* Action item
From the line below that contains "simp only [List.length_dropLast] at hl" to the line that contains "exact ⟨Int.natCast_nonneg k, Int.natCast_nonneg", repeat every line exactly, both ends included, and nothing else.

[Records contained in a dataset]

theorem pvA_cell (m n : Int) (board : List (List Int)) (i j : Nat)
    (hi : i < m.toNat) (hj : j < n.toNat) :
    pvCell (find_4_block m n board) i j = true ↔
      ∃ k l : Nat, k < board.length - 1 ∧ l < (board.getD k []).length - 1 ∧
        pvCond board (k : Int) (l : Int) = true ∧
        ((i : Int) = (k : Int) ∨ (i : Int) = (k : Int) + 1) ∧
        ((j : Int) = (l : Int) ∨ (j : Int) = (l : Int) + 1) := by
  rw [pvA_eq_foldl]
  rw [pvCell_foldl_mark _ _ _ m.toNat n.toNat i j
      ⟨by simp, by intro row hrow; simp only [List.mem_replicate] at hrow; simp [hrow.2]⟩
      ?_ hi hj]
  · rw [pvCell_init]
    simp only [Bool.false_or, List.any_eq_true, List.mem_flatMap, List.mem_map]
    constructor
    · rintro ⟨x, ⟨a, ha, b, hb, rfl⟩, hx⟩
      rw [PySem.List.mem_enumerate_iff] at ha
      obtain ⟨k, hk, rfl⟩ := ha
      rw [PySem.List.mem_enumerate_iff] at hb
      obtain ⟨l, hl, rfl⟩ := hb
      simp only [zero_add] at hx ⊢
      simp only [Bool.and_eq_true, decide_eq_true_eq] at hx
      have hkb : k < board.length := by
        simp only [List.length_dropLast] at hk; omega
      have hgd : board.getD k [] = board[k]'hkb := by
        rw [List.getD_eq_getElem?_getD, List.getElem?_eq_getElem hkb]
        rfl
      refine ⟨k, l, by simp only [List.length_dropLast] at hk; omega, ?_, hx.1, hx.2.1, hx.2.2⟩
      simp only [List.length_dropLast] at hl
      simp at hl
      rw [hgd]
      omega
    · rintro ⟨k, l, hk, hl, hc, hik, hjl⟩
      have hkb : k < board.length := by omega
      have hkd : k < board.dropLast.length := by
        simp only [List.length_dropLast]; omega
      have hgd : board.getD k [] = board[k]'hkb := by
        rw [List.getD_eq_getElem?_getD, List.getElem?_eq_getElem hkb]
        rfl
      have hld : l < ((board.dropLast)[k]'hkd).dropLast.length := by
        rw [hgd] at hl
        simp
        omega
      refine ⟨((k : Int), (l : Int)), ⟨((k : Int), (board.dropLast)[k]'hkd), ?_,
        ((l : Int), ((board.dropLast)[k]'hkd).dropLast[l]'hld), ?_, rfl⟩, ?_⟩
      · rw [PySem.List.mem_enumerate_iff]
        exact ⟨k, hkd, by simp⟩
      · rw [PySem.List.mem_enumerate_iff]
        exact ⟨l, hld, by simp⟩
      · simp only [Bool.and_eq_true, decide_eq_true_eq]
        exact ⟨hc, hik, hjl⟩
  · intro x hx
    simp only [List.mem_flatMap, List.mem_map] at hx
    obtain ⟨a, ha, b, hb, rfl⟩ := hx
    rw [PySem.List.mem_enumerate_iff] at ha
    obtain ⟨k, hk, rfl⟩ := ha
    rw [PySem.List.mem_enumerate_iff] at hb
    obtain ⟨l, hl, rfl⟩ := hb
    simp only [zero_add]
    exact ⟨Int.natCast_nonneg k, Int.natCast_nonneg l⟩

theorem pvCell_eq_getElem (g : List (List Bool)) (i j : Nat)
    (hi : i < g.length) (hj : j < (g[i]'hi).length) : (g[i]'hi)[j]'hj = pvCell g i j := by
  unfold pvCell
  have h : g.getD i [] = g[i]'hi := by
    rw [List.getD_eq_getElem?_getD, List.getElem?_eq_getElem hi]
    rfl
  rw [h, List.getD_eq_getElem?_getD, List.getElem?_eq_getElem hj]
  rfl

theorem pvMem_foldl_add (L : List (Int × Int)) (p : Int × Int → Bool)
    (s0 : PySem.Set (Int × Int)) (y : Int × Int) :
    (y ∈ L.foldl (fun s x => if p x then PySem.Set.add s x else s) s0)
      ↔ y ∈ s0 ∨ (y ∈ L ∧ p y = true) := by
  induction L generalizing s0 with
  | nil => simp
  | cons x L ih =>
    by_cases hp : p x
    · rw [List.foldl_cons, if_pos hp, ih]
      simp only [PySem.Set.mem_add, List.mem_cons]
      constructor
      · rintro ((hy | rfl) | ⟨hyL, hpy⟩)
        · exact Or.inl hy
        · exact Or.inr ⟨Or.inl rfl, hp⟩
        · exact Or.inr ⟨Or.inr hyL, hpy⟩
      · rintro (hy | ⟨(rfl | hyL), hpy⟩)
        · exact Or.inl (Or.inl hy)
        · exact Or.inl (Or.inr rfl)
        · exact Or.inr ⟨hyL, hpy⟩
    · rw [List.foldl_cons, if_neg hp, ih]
      simp only [List.mem_cons]
      constructor
      · rintro (hy | ⟨hyL, hpy⟩)
        · exact Or.inl hy
        · exact Or.inr ⟨Or.inr hyL, hpy⟩
      · rintro (hy | ⟨(rfl | hyL), hpy⟩)
        · exact Or.inl hy
        · exact absurd hpy hp
        · exact Or.inr ⟨hyL, hpy⟩

-- B's origins set as a single conditional-add fold over the flattened index pairs
theorem pvOrigins_eq_foldl (board : List (List Int)) :
    ((PySem.List.pyRange 0 ((board.length : Int) - 1) 1).foldl (fun s r =>
      (PySem.List.pyRange 0 (((PySem.List.pyGetD board r []).length : Int) - 1) 1).foldl (fun s c =>
        if PySem.List.pyGetD (PySem.List.pyGetD board r []) c 0 ≠ -1
             ∧ PySem.List.pyGetD (PySem.List.pyGetD board r []) c 0
               = PySem.List.pyGetD (PySem.List.pyGetD board r []) (c + 1) 0
             ∧ PySem.List.pyGetD (PySem.List.pyGetD board r []) (c + 1) 0
               = PySem.List.pyGetD (PySem.List.pyGetD board (r + 1) []) c 0
             ∧ PySem.List.pyGetD (PySem.List.pyGetD board (r + 1) []) c 0
               = PySem.List.pyGetD (PySem.List.pyGetD board (r + 1) []) (c + 1) 0
        then PySem.Set.add s (r, c) else s) s)
      (PySem.Set.empty : PySem.Set (Int × Int)))
      = ((PySem.List.pyRange 0 ((board.length : Int) - 1) 1).flatMap (fun r =>
          (PySem.List.pyRange 0 (((PySem.List.pyGetD board r []).length : Int) - 1) 1).map
            (fun c => (r, c)))).foldl
          (fun s x => if pvCond board x.1 x.2 then PySem.Set.add s x else s)
          PySem.Set.empty := by
  have h := pvFoldl_nested (PySem.List.pyRange 0 ((board.length : Int) - 1) 1)
    (fun r => PySem.List.pyRange 0 (((PySem.List.pyGetD board r []).length : Int) - 1) 1)
    id id
    (fun (s : PySem.Set (Int × Int)) r c =>
        if PySem.List.pyGetD (PySem.List.pyGetD board r []) c 0 ≠ -1
             ∧ PySem.List.pyGetD (PySem.List.pyGetD board r []) c 0
               = PySem.List.pyGetD (PySem.List.pyGetD board r []) (c + 1) 0
             ∧ PySem.List.pyGetD (PySem.List.pyGetD board r []) (c + 1) 0
               = PySem.List.pyGetD (PySem.List.pyGetD board (r + 1) []) c 0
             ∧ PySem.List.pyGetD (PySem.List.pyGetD board (r + 1) []) c 0
               = PySem.List.pyGetD (PySem.List.pyGetD board (r + 1) []) (c + 1) 0
        then PySem.Set.add s (r, c) else s)
    PySem.Set.empty
  have hfun : (fun (s : PySem.Set (Int × Int)) (x : Int × Int) =>
        if PySem.List.pyGetD (PySem.List.pyGetD board x.1 []) x.2 0 ≠ -1
             ∧ PySem.List.pyGetD (PySem.List.pyGetD board x.1 []) x.2 0
               = PySem.List.pyGetD (PySem.List.pyGetD board x.1 []) (x.2 + 1) 0
             ∧ PySem.List.pyGetD (PySem.List.pyGetD board x.1 []) (x.2 + 1) 0
               = PySem.List.pyGetD (PySem.List.pyGetD board (x.1 + 1) []) x.2 0
             ∧ PySem.List.pyGetD (PySem.List.pyGetD board (x.1 + 1) []) x.2 0
               = PySem.List.pyGetD (PySem.List.pyGetD board (x.1 + 1) []) (x.2 + 1) 0
        then PySem.Set.add s x else s)
      = (fun s x => if pvCond board x.1 x.2 then PySem.Set.add s x else s) := by
    funext s x
    by_cases hc : PySem.List.pyGetD (PySem.List.pyGetD board x.1 []) x.2 0 ≠ -1
             ∧ PySem.List.pyGetD (PySem.List.pyGetD board x.1 []) x.2 0
               = PySem.List.pyGetD (PySem.List.pyGetD board x.1 []) (x.2 + 1) 0
             ∧ PySem.List.pyGetD (PySem.List.pyGetD board x.1 []) (x.2 + 1) 0
               = PySem.List.pyGetD (PySem.List.pyGetD board (x.1 + 1) []) x.2 0
             ∧ PySem.List.pyGetD (PySem.List.pyGetD board (x.1 + 1) []) x.2 0
               = PySem.List.pyGetD (PySem.List.pyGetD board (x.1 + 1) []) (x.2 + 1) 0
    · rw [if_pos hc, if_pos (by simp only [pvCond, decide_eq_true_eq]; exact hc)]
    · rw [if_neg hc, if_neg (by simp only [pvCond, decide_eq_true_eq]; exact hc)]
  rw [← hfun]
  exact h

theorem pvB_shape (m n : Int) (board : List (List Int)) :
    pvShape (find_4_block_alt m n board) m.toNat n.toNat := by
  constructor
  · simp [find_4_block_alt, PySem.List.length_pyRange_one]
  · intro row hrow
    simp only [find_4_block_alt, List.mem_map] at hrow
    obtain ⟨r, _, rfl⟩ := hrow
    simp [PySem.List.length_pyRange_one]

theorem pvB_cell (m n : Int) (board : List (List Int)) (i j : Nat)
    (hi : i < m.toNat) (hj : j < n.toNat) :
    pvCell (find_4_block_alt m n board) i j = true ↔
      ∃ o ∈ [((i : Int) - 1, (j : Int) - 1), ((i : Int) - 1, (j : Int)),
             ((i : Int), (j : Int) - 1), ((i : Int), (j : Int))],
        (0 ≤ o.1 ∧ o.1 < (board.length : Int) - 1
          ∧ 0 ≤ o.2 ∧ o.2 < ((PySem.List.pyGetD board o.1 []).length : Int) - 1
          ∧ pvCond board o.1 o.2 = true) := by
  unfold pvCell find_4_block_alt
  rw [pvOrigins_eq_foldl]
  have h1 : ∀ (f : Int → List Bool) (b : Int) (k : Nat), k < b.toNat →
      ((PySem.List.pyRange 0 b 1).map f).getD k [] = f (k : Int) := by
    intro f b k hk
    rw [List.getD_eq_getElem?_getD, List.getElem?_map, PySem.List.getElem?_pyRange_one]
    simp [hk]
  have h2 : ∀ (f : Int → Bool) (b : Int) (k : Nat), k < b.toNat →
      ((PySem.List.pyRange 0 b 1).map f).getD k false = f (k : Int) := by
    intro f b k hk
    rw [List.getD_eq_getElem?_getD, List.getElem?_map, PySem.List.getElem?_pyRange_one]
    simp [hk]
  rw [h1 _ m i (by omega), h2 _ n j (by omega)]
  simp only [List.any_eq_true]
  constructor
  · rintro ⟨o, ho, hc⟩
    rw [PySem.Set.contains_iff, pvMem_foldl_add] at hc
    rcases hc with hc | ⟨hmem, hcond⟩
    · simp [PySem.Set.empty] at hc
    · simp only [List.mem_flatMap, List.mem_map] at hmem
      obtain ⟨r, hr, c, hcm, rfl⟩ := hmem
      rw [PySem.List.mem_pyRange_one] at hr
      rw [PySem.List.mem_pyRange_one] at hcm
      exact ⟨(r, c), ho, hr.1, hr.2, hcm.1, hcm.2, hcond⟩
  · rintro ⟨o, ho, h0, h1', h2', h3', hcond⟩
    refine ⟨o, ho, ?_⟩
    rw [PySem.Set.contains_iff, pvMem_foldl_add]
    refine Or.inr ⟨?_, hcond⟩
    simp only [List.mem_flatMap, List.mem_map]
    refine ⟨o.1, ?_, o.2, ?_, rfl⟩
    · rw [PySem.List.mem_pyRange_one]; exact ⟨h0, h1'⟩
    · rw [PySem.List.mem_pyRange_one]; exact ⟨h2', h3'⟩

theorem pv_main (m n : Int) (board : List (List Int)) :
    find_4_block m n board = find_4_block_alt m n board := by
  have hA := pvA_shape m n board
  have hB := pvB_shape m n board
  apply List.ext_getElem (by rw [hA.1, hB.1])
  intro i hiA hiB
  have hi : i < m.toNat := by rw [hA.1] at hiA; exact hiA
  have hrA : ((find_4_block m n board)[i]'hiA).length = n.toNat :=
    hA.2 _ (List.getElem_mem hiA)
  have hrB : ((find_4_block_alt m n board)[i]'hiB).length = n.toNat :=
    hB.2 _ (List.getElem_mem hiB)
  apply List.ext_getElem (by rw [hrA, hrB])
  intro j hjA hjB
  have hj : j < n.toNat := by rw [hrA] at hjA; exact hjA
  rw [pvCell_eq_getElem _ _ _ hiA hjA, pvCell_eq_getElem _ _ _ hiB hjB]
  rw [Bool.eq_iff_iff, pvA_cell m n board i j hi hj, pvB_cell m n board i j hi hj]
  constructor
  · rintro ⟨k, l, hk, hl, hc, hik, hjl⟩
    have hkb : k < board.length := by omega
    have hgd : PySem.List.pyGetD board (k : Int) [] = board.getD k [] :=
      PySem.List.pyGetD_natCast board k []
    refine ⟨((k : Int), (l : Int)), ?_, by omega, by omega, by omega, ?_, hc⟩
    · simp only [List.mem_cons, List.not_mem_nil, or_false, Prod.mk.injEq]
      omega
    · rw [hgd]
      omega
  · rintro ⟨⟨o1, o2⟩, ho, h0, h1, h2, h3, hc⟩
    simp only [List.mem_cons, List.not_mem_nil, or_false, Prod.mk.injEq] at ho
    have hoc : ((o1.toNat : Int)) = o1 := by omega
    have hod : ((o2.toNat : Int)) = o2 := by omega
    have hgd : PySem.List.pyGetD board o1 [] = board.getD o1.toNat [] := by
      conv_lhs => rw [← hoc]
      rw [PySem.List.pyGetD_natCast]
    refine ⟨o1.toNat, o2.toNat, by omega, ?_, ?_, by omega, by omega⟩
    · rw [hgd] at h3
      omega
    · rw [hoc, hod]
      exact hc

-- ===== VERDICT (by name: the statement is the Claim_ definition above) =====
theorem find_4_block_spec : Claim_equal_find_4_block := by
  intro m n board _ _
  unfold Spec_find_4_block
  exact pv_main m n board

* Answer to this problem
      simp only [List.length_dropLast] at hl
      simp at hl
      rw [hgd]
      omega
    · rintro ⟨k, l, hk, hl, hc, hik, hjl⟩
      have hkb : k < board.length := by omega
      have hkd : k < board.dropLast.length := by
        simp only [List.length_dropLast]; omega
      have hgd : board.getD k [] = board[k]'hkb := by
        rw [List.getD_eq_getElem?_getD, List.getElem?_eq_getElem hkb]
        rfl
      have hld : l < ((board.dropLast)[k]'hkd).dropLast.length := by
        rw [hgd] at hl
        simp
        omega
      refine ⟨((k : Int), (l : Int)), ⟨((k : Int), (board.dropLast)[k]'hkd), ?_,
        ((l : Int), ((board.dropLast)[k]'hkd).dropLast[l]'hld), ?_, rfl⟩, ?_⟩
      · rw [PySem.List.mem_enumerate_iff]
        exact ⟨k, hkd, by simp⟩
      · rw [PySem.List.mem_enumerate_iff]
        exact ⟨l, hld, by simp⟩
      · simp only [Bool.and_eq_true, decide_eq_true_eq]
        exact ⟨hc, hik, hjl⟩
  · intro x hx
    simp only [List.mem_flatMap, List.mem_map] at hx
    obtain ⟨a, ha, b, hb, rfl⟩ := hx
    rw [PySem.List.mem_enumerate_iff] at ha
    obtain ⟨k, hk, rfl⟩ := ha
    rw [PySem.List.mem_enumerate_iff] at hb
    obtain ⟨l, hl, rfl⟩ := hb
    simp only [zero_add]
    exact ⟨Int.natCast_nonneg k, Int.natCast_nonneg l⟩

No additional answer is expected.